-- pv_equiv track=rewrite | github.com/disputestrike/RELEASE-CRUCIB-2026 | backend/orchestration/enterprise_proof.py | _classification_markdown
-- ===== SOURCE A (Python) =====
-- from typing import Any, Dict, Iterable, List, Mapping, Optional
--
-- def _classification_markdown(classification: Mapping[str, Any]) -> str:
--     groups = {label: [] for label in ("Implemented", "Mocked", "Stubbed", "Unverified", "Blocked")}
--     for feature in classification.get("features") or []:
--         groups.setdefault(str(feature.get("status")), []).append(feature)
--
--     sections = []
--     for label in ("Implemented", "Mocked", "Stubbed", "Unverified", "Blocked"):
--         items = groups.get(label) or []
--         sections.append(f"## {label}")
--         if not items:
--             sections.append("- None")
--         else:
--             sections.extend(f"- {item['feature']}: {item['evidence']}" for item in items)
--     return "\n\n".join(sections)
-- ===== SOURCE B (Python) =====
-- _LABELS = ("Implemented", "Mocked", "Stubbed", "Unverified", "Blocked")
--
--
-- def _section(label, feats):
--     lines = [f"- {f['feature']}: {f['evidence']}" for f in feats if str(f.get("status")) == label]
--     return [f"## {label}"] + (lines if lines else ["- None"])
--
--
-- def _classification_markdown(classification):
--     feats = classification.get("features") or []
--     return "\n\n".join(s for label in _LABELS for s in _section(label, feats))
-- ===== Notes on version B (the rewrite author's own statement) =====
-- stated objective: simpler
-- what changed: Drops the grouping dict entirely: for each of the five fixed labels B filters the feature list directly and emits that label's section, instead of building and then reading back a status-keyed dictionary.
import Mathlib
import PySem

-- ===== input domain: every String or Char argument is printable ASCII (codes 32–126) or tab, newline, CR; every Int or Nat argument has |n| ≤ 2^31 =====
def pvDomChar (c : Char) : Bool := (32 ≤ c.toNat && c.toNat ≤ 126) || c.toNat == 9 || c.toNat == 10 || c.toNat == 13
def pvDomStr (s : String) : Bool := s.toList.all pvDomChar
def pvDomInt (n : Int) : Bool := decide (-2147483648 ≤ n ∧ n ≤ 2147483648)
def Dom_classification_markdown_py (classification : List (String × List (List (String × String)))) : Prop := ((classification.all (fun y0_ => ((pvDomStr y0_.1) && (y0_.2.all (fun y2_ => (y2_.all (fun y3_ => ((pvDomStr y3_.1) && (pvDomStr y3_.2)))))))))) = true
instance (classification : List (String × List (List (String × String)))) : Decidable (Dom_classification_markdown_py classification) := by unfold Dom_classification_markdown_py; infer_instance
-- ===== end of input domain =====

-- B drops A's grouping dict: it filters the feature list once per fixed label (same O(n·5) work, plainer code).
-- Pre_ excludes only inputs where A raises KeyError (a feature whose status is one of the five labels but lacks
-- the 'feature' or 'evidence' key); B raises there too.

-- ===== PORT A =====
-- the five fixed labels (the tuple literal in A)
def pyLabels : List String := ["Implemented", "Mocked", "Stubbed", "Unverified", "Blocked"]

-- str(feature.get("status")): the value if present, else str(None) = "None"
def pyStatusStr (f : List (String × String)) : String :=
  match (PySem.Dict.mk f).get? "status" with
  | some s => s
  | none => "None"

-- f"- {item['feature']}: {item['evidence']}"; the getD defaults are never hit under Pre_ (Python raises KeyError there)
def pyFeatureLine (f : List (String × String)) : String :=
  "- " ++ (PySem.Dict.mk f).getD "feature" "" ++ ": " ++ (PySem.Dict.mk f).getD "evidence" ""

def classification_markdown_py (classification : List (String × List (List (String × String)))) : String :=
  let feats := ((PySem.Dict.mk classification).get? "features").getD []
  let groups0 : PySem.Dict String (List (List (String × String))) :=
    pyLabels.foldl (fun d label => d.insert label []) PySem.Dict.empty
  let groups := feats.foldl (fun d f => d.modify (pyStatusStr f) [] (· ++ [f])) groups0
  let sections := pyLabels.foldl (fun acc label =>
    let items := groups.getD label []
    let acc := acc ++ ["## " ++ label]
    if items.isEmpty then acc ++ ["- None"] else acc ++ items.map pyFeatureLine) []
  PySem.Str.join "\n\n" sections

-- ===== PORT B =====
def bSection (label : String) (feats : List (List (String × String))) : List String :=
  let lines := (feats.filter (fun f => pyStatusStr f == label)).map pyFeatureLine
  ("## " ++ label) :: (if lines.isEmpty then ["- None"] else lines)

def classification_markdown_py_alt (classification : List (String × List (List (String × String)))) : String :=
  let feats := ((PySem.Dict.mk classification).get? "features").getD []
  PySem.Str.join "\n\n" (pyLabels.flatMap (fun label => bSection label feats))

-- ===== PRECONDITION & SPEC =====
-- Pre_ excludes exactly the inputs on which Python A raises KeyError: a feature whose status string is one of
-- the five labels but which lacks the 'feature' or 'evidence' key.
def Pre_classification_markdown_py (classification : List (String × List (List (String × String)))) : Prop :=
  ∀ f ∈ ((PySem.Dict.mk classification).get? "features").getD [],
    pyStatusStr f ∈ pyLabels →
      (PySem.Dict.mk f).contains "feature" = true ∧ (PySem.Dict.mk f).contains "evidence" = true
instance (classification : List (String × List (List (String × String)))) : Decidable (Pre_classification_markdown_py classification) := by unfold Pre_classification_markdown_py; infer_instance

def pvWitness_classification_markdown_py : (List (String × List (List (String × String)))) :=
  [("features", [[("status", "Implemented"), ("feature", "login"), ("evidence", "tests pass")],
                 [("status", "odd")]])]

def Spec_classification_markdown_py (classification : List (String × List (List (String × String)))) (out : String) : Prop := out = classification_markdown_py_alt classification
instance (classification : List (String × List (List (String × String)))) (out : String) : Decidable (Spec_classification_markdown_py classification out) := by unfold Spec_classification_markdown_py; infer_instance

-- ===== CLAIM (what is proved, stated in full; the proofs are below) =====
def Claim_equal_classification_markdown_py : Prop := ∀ (classification : List (String × List (List (String × String)))), Dom_classification_markdown_py classification → Pre_classification_markdown_py classification → Spec_classification_markdown_py classification (classification_markdown_py classification)

-- ===== LEMMAS AND PROOFS =====

-- A's grouping loop read back at key c is exactly the filter of the features by status c
theorem getD_group (l : List (List (String × String))) (d : PySem.Dict String (List (List (String × String)))) (c : String) :
    (l.foldl (fun d f => d.modify (pyStatusStr f) [] (· ++ [f])) d).getD c []
      = d.getD c [] ++ l.filter (fun f => pyStatusStr f == c) := by
  induction l generalizing d with
  | nil => simp
  | cons f t ih =>
    simp only [List.foldl_cons, List.filter_cons, ih]
    by_cases h : pyStatusStr f = c
    · subst h
      simp [PySem.Dict.getD_modify_self]
    · simp [PySem.Dict.getD_modify, h, Ne.symm h]

-- every lookup in the all-[] seed dict is []
theorem getD_init (ls : List String) (d : PySem.Dict String (List (List (String × String))))
    (h : ∀ c, d.getD c [] = []) (c : String) :
    (ls.foldl (fun d label => d.insert label ([] : List (List (String × String)))) d).getD c [] = [] := by
  induction ls generalizing d with
  | nil => exact h c
  | cons a t ih =>
    refine ih _ (fun c => ?_)
    rw [PySem.Dict.getD_insert]
    split
    · rfl
    · exact h c

-- A's section loop over any label list, reading groups through any lookup g that returns the status filter,
-- is B's flatMap of sections
theorem sections_eq (ls : List String) (feats : List (List (String × String)))
    (g : String → List (List (String × String)))
    (hg : ∀ l, g l = feats.filter (fun f => pyStatusStr f == l)) (acc : List String) :
    ls.foldl (fun acc label =>
        let items := g label
        let acc := acc ++ ["## " ++ label]
        if items.isEmpty then acc ++ ["- None"] else acc ++ items.map pyFeatureLine) acc
      = acc ++ ls.flatMap (fun label => bSection label feats) := by
  induction ls generalizing acc with
  | nil => simp
  | cons a t ih =>
    simp only [List.foldl_cons, ih, List.flatMap_cons]
    rcases Bool.eq_false_or_eq_true ((feats.filter (fun f => pyStatusStr f == a)).isEmpty) with h | h <;>
      simp [bSection, hg, List.isEmpty_map, h]

-- ===== VERDICT (by name: the statement is the Claim_ definition above) =====
theorem classification_markdown_py_spec : Claim_equal_classification_markdown_py := by
  intro classification _ _
  unfold Spec_classification_markdown_py
  simp only [classification_markdown_py, classification_markdown_py_alt]
  rw [sections_eq _ (((PySem.Dict.mk classification).get? "features").getD []) _
    (fun l => by rw [getD_group, getD_init pyLabels PySem.Dict.empty (fun c => by simp)]; simp)]
  simp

_ _ _ _ _

● **Task directions**: Please return the lines above that run from the line containing "-- Pre_ excludes exactly" to the line containing "true ∧ (PySem.Dict.mk", inclusive, exactly and with no other lines.

● **Your response**:
-- Pre_ excludes exactly the inputs on which Python A raises KeyError: a feature whose status string is one of
-- the five labels but which lacks the 'feature' or 'evidence' key.
def Pre_classification_markdown_py (classification : List (String × List (List (String × String)))) : Prop :=
  ∀ f ∈ ((PySem.Dict.mk classification).get? "features").getD [],
    pyStatusStr f ∈ pyLabels →
      (PySem.Dict.mk f).contains "feature" = true ∧ (PySem.Dict.mk f).contains "evidence" = true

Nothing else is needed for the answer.